$49.2 million banked in this week’s round-up of exciting deals

Over the past week, innovative minds in the health sector were spotted by powerful investors keen to see their ideas in the hands of people who need it most.

From fighting HIV to empowering people with alcohol addiction, life saving ways to use technology star in this week’s round-up of exciting deals.

Australia’s largest venture capital firm also gets a special mention for investing in its biggest cross-border deal yet.

These are the startups that scored, the investors that splurged, and how the money will be spent.


What they do: Atomo is a Sydney-based biotech startup with offices in South Africa and the UK. It develops tech-driven diagnostic tools that make tests for HIV, malaria and Ebola more accurate and affordable. Earlier this year, Atomo closed a $4.5 million round led by Global Health Investment Fund, which is co-owned by the Gates Foundation. Bill and Melinda Gates are on a mission to wipe out malaria in their lifetimes.

Founded by: John Kelly

How much: Secured a $3.6 million grant from the Bill and Melinda Gates Foundation.

What happens now: Atomo Diagnostics will use the funding to develop a next-generation HIV self-test for millions of people in low and middle-income countries.

Kelly says there is global consensus on the power of HIV self-testing to reach at-risk individuals who are not attending clinics or existing facilities to get tested.

“We have sought always to develop simple, low-cost solutions that remove errors common with the current generation of ‘bits in a box’ test kits,” Kelly says.

“This grant is an endorsement of our innovative user-friendly approach to testing and our commitment to making a positive impact on global health.”


What they do: TEXTCARE is an SMS-based service to help people with chronic disease live healthier lifestyles. It’s being developed by the George Institute for Global Health, a non-profit organisation.

Project led by: Dr Clara Chow

How much: $750,000 grant from Google Impact Challenge

What happens now: Chow says she never imagined she’d win the Google Impact Challenge and is looking forward to using the funds to roll out the service to 100,000 patients with chronic disease over the next 24 months.

“It’s a highly personalised support service to help patients change their lifestyles and hopefully take their treatment,” Chow told StartupSmart


What they do: Day Break is a smart app to actively help people manage and recover from alcohol addiction.

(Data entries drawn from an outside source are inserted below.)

-- pv_equiv track=rewrite | github.com/we1pingyu/rag | dyn_offline.py | _get_config_for_batch
-- ===== SOURCE A (Python) =====
-- from typing import List, Dict, Optional
--
-- def _get_config_for_batch(batch_index: int, total_batches: int, configs: List[Dict]) -> Dict:
--     """Determine which configuration to use for a given batch"""
--     if not configs:
--         return {}
--
--     # Calculate absolute boundaries for each config
--     boundaries = []
--     current_boundary = 0
--     remaining_batches = total_batches
--
--     for i, config in enumerate(configs[:-1]):
--         config_batches = config.get("num_batches", remaining_batches // (len(configs) - i))
--         current_boundary += config_batches
--         boundaries.append(current_boundary)
--         remaining_batches -= config_batches
--
--     # Find appropriate config based on batch index
--     for i, boundary in enumerate(boundaries):
--         if batch_index < boundary:
--             return configs[i]
--
--     return configs[-1]  # Use last config for remaining batches
-- ===== SOURCE B (Python) =====
-- def _get_config_for_batch(batch_index: int, total_batches: int, configs):
--     """Single fused pass: keep the running boundary and return as soon as it
--     passes batch_index; no intermediate boundaries list."""
--     if not configs:
--         return {}
--     current_boundary = 0
--     remaining = total_batches
--     k = len(configs)
--     for config in configs[:-1]:
--         config_batches = config.get("num_batches", remaining // k)
--         current_boundary += config_batches
--         if batch_index < current_boundary:
--             return config
--         remaining -= config_batches
--         k -= 1
--     return configs[-1]
-- ===== Notes on version B (the rewrite author's own statement) =====
-- stated objective: simpler
-- what changed: Fuses A's two passes (build a boundaries list, then scan it) into one loop over configs[:-1] that keeps only the running boundary and returns the config itself at the first hit, eliminating the intermediate list and the index-based second scan.
import Mathlib
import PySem

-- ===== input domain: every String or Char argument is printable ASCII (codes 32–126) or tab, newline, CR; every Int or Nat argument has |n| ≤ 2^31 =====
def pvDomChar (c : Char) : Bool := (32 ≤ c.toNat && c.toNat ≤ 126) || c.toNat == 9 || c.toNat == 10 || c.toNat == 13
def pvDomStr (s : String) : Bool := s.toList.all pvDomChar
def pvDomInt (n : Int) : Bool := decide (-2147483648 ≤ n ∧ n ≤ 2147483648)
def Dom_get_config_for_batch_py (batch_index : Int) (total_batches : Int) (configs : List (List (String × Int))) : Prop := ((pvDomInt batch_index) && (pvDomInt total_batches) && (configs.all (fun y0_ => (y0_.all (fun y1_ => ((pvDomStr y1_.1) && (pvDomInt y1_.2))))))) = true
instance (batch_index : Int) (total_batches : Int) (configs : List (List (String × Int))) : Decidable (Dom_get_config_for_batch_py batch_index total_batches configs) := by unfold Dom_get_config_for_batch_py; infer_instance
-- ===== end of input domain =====

-- B fuses A's two passes (build a boundaries list, then scan it) into one loop
-- that keeps only the running boundary and returns at the first hit (objective: simpler).

-- dict.get(k, dflt) on an association list: first match, else the default
def pvDictGetD (c : List (String × Int)) (k : String) (d : Int) : Int :=
  (c.lookup k).getD d

-- ===== PORT A =====
-- first loop of A: build the boundaries list (i is the enumerate index, n = len(configs))
def pvA_build (cb rem : Int) (i : Nat) (n : Int) (rest : List (List (String × Int))) : List Int :=
  match rest with
  | [] => []
  | c :: cs =>
      let g := pvDictGetD c "num_batches" (PySem.Int.floordiv rem (n - (i : Int)))
      (cb + g) :: pvA_build (cb + g) (rem - g) (i + 1) n cs

-- second loop of A: first boundary exceeding batch_index picks configs[i]; else configs[-1]
-- (configs[i] with i < len(configs) - 1 always in range, so the .getD [] default is never used)
def pvA_find (bi : Int) (bs : List Int) (configs : List (List (String × Int))) (i : Nat) : List (String × Int) :=
  match bs with
  | [] => (PySem.List.pyGet? configs (-1)).getD []
  | b :: rest =>
      if bi < b then (PySem.List.pyGet? configs ((i : Int))).getD []
      else pvA_find bi rest configs (i + 1)

def get_config_for_batch_py (batch_index : Int) (total_batches : Int) (configs : List (List (String × Int))) : List (String × Int) :=
  if configs = [] then []
  else pvA_find batch_index
        (pvA_build 0 total_batches 0 (configs.length : Int) (PySem.List.slice configs none (some (-1))))
        configs 0

-- ===== PORT B =====
-- B's single loop over configs[:-1]: running boundary cb, remaining batches rem, countdown k
def pvB_loop (bi cb rem k : Int) (rest : List (List (String × Int))) (last : List (String × Int)) : List (String × Int) :=
  match rest with
  | [] => last
  | c :: cs =>
      let g := pvDictGetD c "num_batches" (PySem.Int.floordiv rem k)
      if bi < cb + g then c
      else pvB_loop bi (cb + g) (rem - g) (k - 1) cs last

def get_config_for_batch_py_alt (batch_index : Int) (total_batches : Int) (configs : List (List (String × Int))) : List (String × Int) :=
  if configs = [] then []
  else pvB_loop batch_index 0 total_batches (configs.length : Int)
        (PySem.List.slice configs none (some (-1)))
        ((PySem.List.pyGet? configs (-1)).getD [])

-- ===== PRECONDITION & SPEC =====
def Spec_get_config_for_batch_py (batch_index : Int) (total_batches : Int) (configs : List (List (String × Int))) (out : List (String × Int)) : Prop := out = get_config_for_batch_py_alt batch_index total_batches configs
instance (batch_index : Int) (total_batches : Int) (configs : List (List (String × Int))) (out : List (String × Int)) : Decidable (Spec_get_config_for_batch_py batch_index total_batches configs out) := by unfold Spec_get_config_for_batch_py; infer_instance

-- ===== CLAIM (what is proved, stated in full; the proofs are below) =====
def Claim_equal_get_config_for_batch_py : Prop := ∀ (batch_index : Int) (total_batches : Int) (configs : List (List (String × Int))), Dom_get_config_for_batch_py batch_index total_batches configs → Spec_get_config_for_batch_py batch_index total_batches configs (get_config_for_batch_py batch_index total_batches configs)

-- ===== LEMMAS AND PROOFS =====

-- A's scan of the pre-built boundaries list equals B's fused loop, provided the
-- index i addresses `rest` inside `configs` and k = n - i.
theorem pvFind_build (bi : Int) (configs : List (List (String × Int))) :
    ∀ (rest : List (List (String × Int))) (i : Nat) (cb rem k n : Int),
      k = n - (i : Int) →
      (∀ (j : Nat) (h : j < rest.length),
          PySem.List.pyGet? configs (((i + j : Nat) : Int)) = some rest[j]) →
      pvA_find bi (pvA_build cb rem i n rest) configs i
        = pvB_loop bi cb rem k rest ((PySem.List.pyGet? configs (-1)).getD []) := by
  intro rest
  induction rest with
  | nil => intro i cb rem k n hk H; simp [pvA_build, pvA_find, pvB_loop]
  | cons c cs ih =>
      intro i cb rem k n hk H
      have hc : PySem.List.pyGet? configs ((i : Int)) = some c := by
        have := H 0 (by simp)
        simpa using this
      simp only [pvA_build, pvA_find, pvB_loop]
      rw [hk]
      by_cases hlt : bi < cb + pvDictGetD c "num_batches" (PySem.Int.floordiv rem (n - (i : Int)))
      · simp [hlt, hc]
      · simp only [hlt, if_false]
        have hk' : n - (i : Int) - 1 = n - ((i + 1 : Nat) : Int) := by push_cast; ring
        rw [hk']
        exact ih (i + 1) _ _ _ n rfl (by
          intro j hj
          have := H (j + 1) (by simpa using Nat.succ_lt_succ hj)
          have harg : (i + (j + 1) : Nat) = (i + 1 + j : Nat) := by omega
          rw [harg] at this
          simpa using this)

-- ===== VERDICT (by name: the statement is the Claim_ definition above) =====
theorem get_config_for_batch_py_spec : Claim_equal_get_config_for_batch_py := by
  intro bi tb configs _
  unfold Spec_get_config_for_batch_py get_config_for_batch_py get_config_for_batch_py_alt
  by_cases h : configs = []
  · simp [h]
  · simp only [h, if_false]
    apply pvFind_build
    · simp
    · intro j hj
      have hlen : (PySem.List.slice configs none (some (-1))) = configs.dropLast := by
        rw [PySem.List.slice_to_neg_one]
      simp only [hlen] at hj ⊢
      have hj' : j < configs.length := by
        have := List.length_dropLast (xs := configs); omega
      simp [PySem.List.pyGet?_natCast, List.getElem?_eq_getElem hj',
        List.getElem_dropLast]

It combines data from the experiences of 100,000 people with alcohol dependency collected by non-profit Hello Sunday Morning over nearly seven years.

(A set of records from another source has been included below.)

-- pv_equiv track=rewrite | github.com/zero0205/Algorithm_Python | 프로그래머스/최고의 집합.py | solution
-- ===== SOURCE A (Python) =====
-- def solution(n, s):
--     answer  = []
--     if s > n:
--         answer= [s//n for _ in range(n)]
--         total = sum(answer)
--         idx = n-1
--         while True:
--             if total == s:
--                 return answer
--             else:
--                 answer[idx] += 1
--                 total += 1
--                 idx -= 1
--     else:
--         return [-1]
-- ===== SOURCE B (Python) =====
-- def solution(n, s):
--     if s <= n:
--         return [-1]
--     base, r = divmod(s, n)
--     return [base] * (n - r) + [base + 1] * r
-- ===== Notes on version B (the rewrite author's own statement) =====
-- stated objective: simpler
-- what changed: Replaces the build-then-increment while-loop (make n copies of s//n, then bump trailing elements one by one until the sum reaches s) with a closed-form divmod: r = s mod n elements must be base+1, so return [base]*(n-r) + [base+1]*r directly with no loop.
import Mathlib
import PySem

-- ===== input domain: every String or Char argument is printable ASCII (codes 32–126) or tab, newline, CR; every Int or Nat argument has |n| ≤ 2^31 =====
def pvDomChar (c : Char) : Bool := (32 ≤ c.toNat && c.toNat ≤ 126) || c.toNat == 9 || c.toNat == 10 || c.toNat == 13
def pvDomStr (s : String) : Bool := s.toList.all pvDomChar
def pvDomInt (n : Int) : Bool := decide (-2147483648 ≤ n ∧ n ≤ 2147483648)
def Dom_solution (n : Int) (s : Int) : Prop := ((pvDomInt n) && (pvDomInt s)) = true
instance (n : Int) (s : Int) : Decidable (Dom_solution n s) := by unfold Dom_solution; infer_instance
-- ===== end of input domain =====

-- B replaces A's build-then-increment while-loop by a closed-form divmod construction (simpler, no loop).

-- ===== PORT A =====
-- the 'while True' loop; fuel = s - total ticks remaining (the loop adds 1 to total each pass,
-- returning when total == s; within Pre_ the fuel is exact and the index stays in range, so
-- pyGetD/pySetD with default are exact there)
def solutionLoop (s : Int) (answer : List Int) (total : Int) (idx : Int) (fuel : Nat) : List Int :=
  if total = s then answer
  else match fuel with
    | 0 => answer
    | f + 1 =>
      solutionLoop s (PySem.List.pySetD answer idx (PySem.List.pyGetD answer idx 0 + 1))
        (total + 1) (idx - 1) f

def solution (n : Int) (s : Int) : List Int :=
  if s > n then
    let answer := (PySem.List.pyRange 0 n 1).map (fun _ => PySem.Int.floordiv s n)
    let total := answer.sum
    solutionLoop s answer total (n - 1) (s - total).toNat
  else [-1]

-- ===== PORT B =====
def solution_alt (n : Int) (s : Int) : List Int :=
  if s ≤ n then [-1]
  else
    let base := PySem.Int.floordiv s n
    let r := PySem.Int.mod s n
    List.replicate (n - r).toNat base ++ List.replicate r.toNat (base + 1)

-- ===== PRECONDITION & SPEC =====
-- Pre_ excludes exactly the inputs where A raises IndexError: n ≤ 0 with n < s and s ≠ 0
-- (the loop increments into the empty list). A returns on every other input.
def Pre_solution (n : Int) (s : Int) : Prop := ¬ (n ≤ 0 ∧ n < s ∧ s ≠ 0)
instance (n : Int) (s : Int) : Decidable (Pre_solution n s) := by unfold Pre_solution; infer_instance
def pvWitness_solution : Int × Int := (5, 12)

def Spec_solution (n : Int) (s : Int) (out : List Int) : Prop := out = solution_alt n s
instance (n : Int) (s : Int) (out : List Int) : Decidable (Spec_solution n s out) := by unfold Spec_solution; infer_instance

-- ===== CLAIM (what is proved, stated in full; the proofs are below) =====
def Claim_equal_solution : Prop := ∀ (n : Int) (s : Int), Dom_solution n s → Pre_solution n s → Spec_solution n s (solution n s)

-- ===== LEMMAS AND PROOFS =====

-- Loop invariant: after t passes the list is (a plain copies of base) ++ (c copies of base+1),
-- total = s - fuel, idx = a - 1; fuel more passes finish the job.
lemma solutionLoop_spec (s base : Int) :
    ∀ (fuel a c : Nat), fuel ≤ a →
      solutionLoop s (List.replicate a base ++ List.replicate c (base + 1))
        (s - fuel) ((a : Int) - 1) fuel
      = List.replicate (a - fuel) base ++ List.replicate (c + fuel) (base + 1) := by
  intro fuel
  induction fuel with
  | zero =>
    intro a c _
    simp [solutionLoop]
  | succ f ih =>
    intro a c hfa
    obtain ⟨a', rfl⟩ : ∃ a', a = a' + 1 := ⟨a - 1, by omega⟩
    rw [solutionLoop]
    rw [if_neg (by omega)]
    have hget : PySem.List.pyGetD (List.replicate (a' + 1) base ++ List.replicate c (base + 1))
        ((a' : Int) + 1 - 1) 0 = base := by
      have : ((a' : Int) + 1 - 1) = ((a' : Nat) : Int) := by omega
      rw [this, PySem.List.pyGetD_natCast]
      simp [List.getD, List.getElem?_append]
    have hset : PySem.List.pySetD (List.replicate (a' + 1) base ++ List.replicate c (base + 1))
        ((a' : Int) + 1 - 1) (base + 1)
        = List.replicate a' base ++ List.replicate (c + 1) (base + 1) := by
      have h1 : ((a' : Int) + 1 - 1) = ((a' : Nat) : Int) := by omega
      rw [h1, PySem.List.pySetD_natCast]
      rw [List.replicate_succ' (n := a')]
      rw [List.append_assoc]
      rw [List.set_append_right _ _ (by simp)]
      simp [List.replicate_succ]
    push_cast
    rw [hget, hset]
    have h2 : s - ((f : Int) + 1) + 1 = s - (f : Int) := by ring
    have h3 : (a' : Int) + 1 - 1 - 1 = (a' : Int) - 1 := by ring
    rw [h2, h3]
    have := ih a' (c + 1) (by omega)
    have e2 : c + (f + 1) = c + 1 + f := by omega
    rw [e2]; exact this

lemma solution_eq_alt (n s : Int) (hpre : Pre_solution n s) :
    solution n s = solution_alt n s := by
  unfold solution solution_alt
  dsimp only
  by_cases hsn : s > n
  · rw [if_pos hsn, if_neg (by omega)]
    by_cases hn : 0 < n
    · -- the regular case: n > 0
      set base := PySem.Int.floordiv s n with hbase
      set r := PySem.Int.mod s n with hr
      have hsum : base * n + r = s := PySem.Int.floordiv_mul_add_mod s n
      have hrlt : r < n ∧ 0 ≤ r := by
        rw [hr, PySem.Int.mod_eq_emod_of_pos hn]
        exact ⟨Int.emod_lt_of_pos s hn, Int.emod_nonneg s (by omega)⟩
      have hmap : (PySem.List.pyRange 0 n 1).map (fun _ => base)
          = List.replicate n.toNat base := by
        rw [List.map_const']
        congr 1
        rw [PySem.List.length_pyRange_one]
        omega
      rw [hmap]
      have hsumrep : (List.replicate n.toNat base).sum = base * n := by
        rw [List.sum_replicate, nsmul_eq_mul]
        have : ((n.toNat : Int)) = n := by omega
        rw [this, mul_comm]
      rw [hsumrep]
      have hfuel : (s - base * n).toNat = r.toNat := by omega
      have htot : base * n = s - (r.toNat : Int) := by omega
      have hidx : n - 1 = ((n.toNat : Nat) : Int) - 1 := by omega
      rw [hfuel, htot, hidx]
      have key := solutionLoop_spec s base r.toNat n.toNat 0 (by omega)
      simp only [List.replicate_zero, List.append_nil, Nat.zero_add] at key
      rw [key]
      congr 2
      all_goals omega
    · -- n ≤ 0: Pre_ forces s = 0 (and n < 0); the loop exits immediately with []
      have hs0 : s = 0 := by
        unfold Pre_solution at hpre
        by_contra h
        exact hpre ⟨by omega, hsn, h⟩
      subst hs0
      have hrange : PySem.List.pyRange 0 n 1 = [] :=
        PySem.List.pyRange_one_eq_nil (by omega)
      rw [hrange]
      have hm : PySem.Int.mod 0 n = 0 := by simp [PySem.Int.mod]
      have hn0 : n.toNat = 0 := by omega
      simp [solutionLoop, hm, hn0]
  · rw [if_neg hsn, if_pos (by omega)]

-- ===== VERDICT (by name: the statement is the Claim_ definition above) =====
theorem solution_spec : Claim_equal_solution := by
  intro n s _ hpre
  exact solution_eq_alt n s hpre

Project led by: Hello Sunday Morning general manager Jamie Moore.

How much: $750,000 grant from Google Impact Challenge.

What happens now: Moore says the funding will be used to advance development of the app so users are prompted with the right information at the right time to keep them on track.

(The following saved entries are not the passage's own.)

-- invariant of B's ascending scan: st summarizes the already-processed b < k
def BInv (s seq : List Int) (k : Nat) (st : Nat × Nat) : Prop :=
  (st = (0, seq.length - 1) ∧ ∀ b, b < k → ¬ okB s seq b) ∨
  (∃ bs : Nat, st = (mlv s seq bs, bs) ∧ okB s seq bs ∧ bs < k ∧
    ∀ b, b < k → okB s seq b →
      mlv s seq b ≤ mlv s seq bs ∧ (mlv s seq b = mlv s seq bs → b ≤ bs))

-- one ascending step of B preserves the invariant
theorem bStep_inv (s seq : List Int) (z : List Nat) (k : Nat) (st : Nat × Nat)
    (hk : k < seq.length - 1)
    (hz : z[s.length + 1 + (seq.length - 1 - k)]! = mlv s seq k)
    (h : BInv s seq k st) :
    BInv s seq (k + 1) (bestStep z s.length seq.length st k) := by
  unfold bestStep
  rw [hz]
  show BInv s seq (k + 1)
    (if mlv s seq k = min (k + 1) s.length ∧ st.1 ≤ mlv s seq k
      then (mlv s seq k, k) else st)
  by_cases hok : okB s seq k
  · by_cases hup : st.1 ≤ mlv s seq k
    · rw [if_pos ⟨hok, hup⟩]
      right
      refine ⟨k, rfl, hok, Nat.lt_succ_self k, ?_⟩
      intro b hb hbo
      rcases Nat.lt_succ_iff_lt_or_eq.mp hb with hb' | rfl
      · rcases h with ⟨hst, hall⟩ | ⟨bs, hst, hbok, hbk, hball⟩
        · exact absurd hbo (hall b hb')
        · have h1 := hball b hb' hbo
          have h2 : st.1 = mlv s seq bs := by rw [hst]
          exact ⟨by omega, fun _ => by omega⟩
      · exact ⟨le_refl _, fun _ => le_refl _⟩
    · rw [if_neg (by tauto)]
      rcases h with ⟨hst, hall⟩ | ⟨bs, hst, hbok, hbk, hball⟩
      · exact absurd (by rw [hst]; exact Nat.zero_le _) hup
      · right
        have h2 : st.1 = mlv s seq bs := by rw [hst]
        refine ⟨bs, hst, hbok, by omega, ?_⟩
        intro b hb hbo
        rcases Nat.lt_succ_iff_lt_or_eq.mp hb with hb' | rfl
        · exact hball b hb' hbo
        · exact ⟨by omega, fun _ => by omega⟩
  · rw [if_neg (by tauto)]
    rcases h with ⟨hst, hall⟩ | ⟨bs, hst, hbok, hbk, hball⟩
    · left
      refine ⟨hst, ?_⟩
      intro b hb
      rcases Nat.lt_succ_iff_lt_or_eq.mp hb with hb' | rfl
      · exact hall b hb'
      · exact hok
    · right
      refine ⟨bs, hst, hbok, by omega, ?_⟩
      intro b hb hbo
      rcases Nat.lt_succ_iff_lt_or_eq.mp hb with hb' | rfl
      · exact hball b hb' hbo
      · exact absurd hbo hok

-- B's whole ascending loop
theorem bfold_inv (s seq : List Int) (z : List Nat) :
    ∀ (k : Nat), k ≤ seq.length - 1 →
      (∀ b, b < k → z[s.length + 1 + (seq.length - 1 - b)]! = mlv s seq b) →
      BInv s seq k
        ((List.range k).foldl (bestStep z s.length seq.length) (0, seq.length - 1)) := by
  intro k
  induction k with
  | zero =>
    intro _ _
    exact Or.inl ⟨rfl, by omega⟩
  | succ k ih =>
    intro hk hz
    rw [List.range_succ, List.foldl_append]
    simp only [List.foldl_cons, List.foldl_nil]
    exact bStep_inv s seq z k _ (by omega) (hz k (by omega))
      (ih (by omega) (fun b hb => hz b (by omega)))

“The money from Google is specifically for machine learning and reinforcing the social networking part,” Moore told StartupSmart. 


What they do: AirTree Ventures is one of Australia’s leading VC firms. It aims to back world-class entrepreneurs in the Australia-New Zealand region and has set up the nation’s biggest tech VC fund with $250 million.

Founded by: Craig Blair and Daniel Petre.

How much: Contributed an “eight figure sum” to multinational Paxata’s $44.1 million funding round.

What happens now: Blair says the deal will not only put them in the boardroom of a world-leading tech company but it will also increase the profile of Australian VCs in the global arena.

Blair told StartupSmart there will be more of these cross-border deals to come.

“It helps the whole ecosystem,” he says.

“This is part of the globalisation of venture.”